[비즈한국] 公司获得了投资。这笔钱一分钱都没花,依然原封不动地躺在公司账户里。然而,要求还款的诉讼却不是发给公司,而是发给了创始人个人。法院也裁定,创始人必须偿还这笔债务。
这是韩国最大创作者内容平台OGQ创始人申哲浩(音译)的故事。申代表在15日于社交媒体上公开的声明中,揭露了自己背负120亿韩元个人债务的过程,并表达了自己的委屈。他表示,每个月仅利息就增加1亿韩元。他主张:“这不仅是我个人的问题,更是向韩国整个风险投资制度提出的质问。”
OGQ成立于2011年,是一个创作者内容平台,运营着买卖表情包、图片、字体等的“NAVER OGQ Market”等业务。它是拥有1700万用户、130万创作者的韩国国内规模最大的IP市场。
公司有400亿,创始人却面临破产,为何?
事件的起因要追溯到2021年。当时OGQ以收购盖帝图像韩国(Getty Images Korea)为前提,从A投资公司获得了90亿韩元的投资。这是一笔未约定收购完成时间或期限的附条件投资。合同中没有任何地方提到申代表个人的“连带保证”。只是,合同当事人包括投资者、OGQ以及作为“利益相关人”的申哲浩。

2023年,A投资公司以收购盖帝图像韩国实际上已告吹为由,要求偿还投资款,并直接将申代表个人作为诉讼对象。经过一审和二审,2026年4月大法院驳回了上诉,90亿韩元本金加上年利率12%的利息,约120亿韩元成为了申代表个人的确定债务。
为什么会对个人提起诉讼,而不是向拿到大额投资的公司追讨?据申代表称,这90亿韩元投资款“一分不少”地保留在公司账户中,且公司目前拥有约400亿韩元的现金类资产。就连这90亿韩元产生的利息也积压在公司账上。明明公司有足够的偿还能力,作为个人却因为很难立即筹措到120亿韩元现金,反而成了债务人。
申代表诉称,不仅背负债务,而且还没有合适的偿还途径。据申代表方面表示,他持有的OGQ股份受投资合同约束,存在处置限制和股东间同意程序,很难由个人单独出售;而其他股东也担心经营权变动及影响首次公开募股(IPO)而反对出售。即便账面上持有价值不菲的股份,由于无法及时变现,导致难以筹集偿还确定债务所需的流动资金。
最终,根据法院判决,申代表的工资、不动产以及持有的股份正在进入强制执行程序。根据拍卖范围,甚至可能导致超出债权额的经营权股份被转让。他正面临可能失去辛辛苦苦经营了15年的公司控制权的局面。

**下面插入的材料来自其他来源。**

def calculate_lane1_time (lane_data : List (String × Int)) : Int :=
  let d0 := PySem.Dict.ofList lane_data
  let lane1_time := d0.getD "lane1" 0
  let lanes := PySem.List.sorted d0.keys (fun x => x) false
  let other_lanes := (lanes.filter (fun l => l != "lane1")).foldl
      (fun d l => d.insert l (d0.getD l 0)) PySem.Dict.empty
  pvLoopA 0 lane1_time other_lanes

-- ===== PORT B =====
def calculate_lane1_time_alt (lane_data : List (String × Int)) : Int :=
  let d := PySem.Dict.ofList lane_data
  let t1 := d.getD "lane1" 0
  let k := if t1 > 60 then PySem.Int.floordiv (t1 - 1) 60 else 0
  let rem := t1 - 60 * k
  let total := (60 + 5) * k + (if rem > 0 then rem else 0)
  d.items.foldl (fun total p =>
    if p.1 == "lane1" then total
    else if p.2 ≤ 0 then total + (5 + 5) * k
    else total + min p.2 (60 * k) + 5 * k + 5 * max 0 (k - PySem.Int.floordiv (p.2 + 59) 60))
    total

-- ===== PRECONDITION & SPEC =====
def Spec_calculate_lane1_time (lane_data : List (String × Int)) (out : Int) : Prop := out = calculate_lane1_time_alt lane_data
instance (lane_data : List (String × Int)) (out : Int) : Decidable (Spec_calculate_lane1_time lane_data out) := by unfold Spec_calculate_lane1_time; infer_instance

-- ===== CLAIM (what is proved, stated in full; the proofs are below) =====
def Claim_equal_calculate_lane1_time : Prop := ∀ (lane_data : List (String × Int)), Dom_calculate_lane1_time lane_data → Spec_calculate_lane1_time lane_data (calculate_lane1_time lane_data)

-- ===== LEMMAS AND PROOFS =====

-- one cycle's green time for an other-lane value, and the value left afterwards (A's inner body)
def pvT (v : Int) : Int := if min v 60 ≤ 0 then 5 else min v 60
def pvNext (v : Int) : Int := max 0 (v - pvT v)
-- B's closed-form contribution of one other lane over k cycles (the body of B's fold)
def pvF (v k : Int) : Int :=
  if v ≤ 0 then (5 + 5) * k
  else min v (60 * k) + 5 * k + 5 * max 0 (k - PySem.Int.floordiv (v + 59) 60)
-- the number of iterations A's while loop performs on lane1-time r
def pvK (r : Int) : Int := if r > 60 then PySem.Int.floordiv (r - 1) 60 else 0
def pvSum (L : List (String × Int)) (k : Int) : Int := (L.map (fun p => pvF p.2 k)).sum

申代表表示虽然服从判决,但他也提出:“监管机构必须审视这种结构是否正常”,并表示将向金融委员会、金融监督院及中小风险企业部投诉。
政府此前一直致力于废除创始人连带保证制度,以防止创业失败演变为个人破产。风险投资法也规定,风险投资公司在投资过程中不得要求创始人提供连带保证。
即便如此,公司收到的投资款是如何变成创始人个人债务的呢?答案就在合同上书写的“利益相关人”这五个字里。
结果与连带保证无异的“利益相关人”惯例
风险投资界有一个由来已久的惯例。在投资合同中,不仅将公司,还会将创始人个人作为名为“利益相关人”的当事人列入。虽然名称看起来中立,但本质却大不相同。成为利益相关人的创始人需要对公司的陈述和保证承担个人责任,股权处置受限,离职也受到约束。最关键的是,当公司无法履行承诺时,他们甚至要分担金钱上的负担。这是一种将个人名字并排写在公司应当承担的义务旁边的做法。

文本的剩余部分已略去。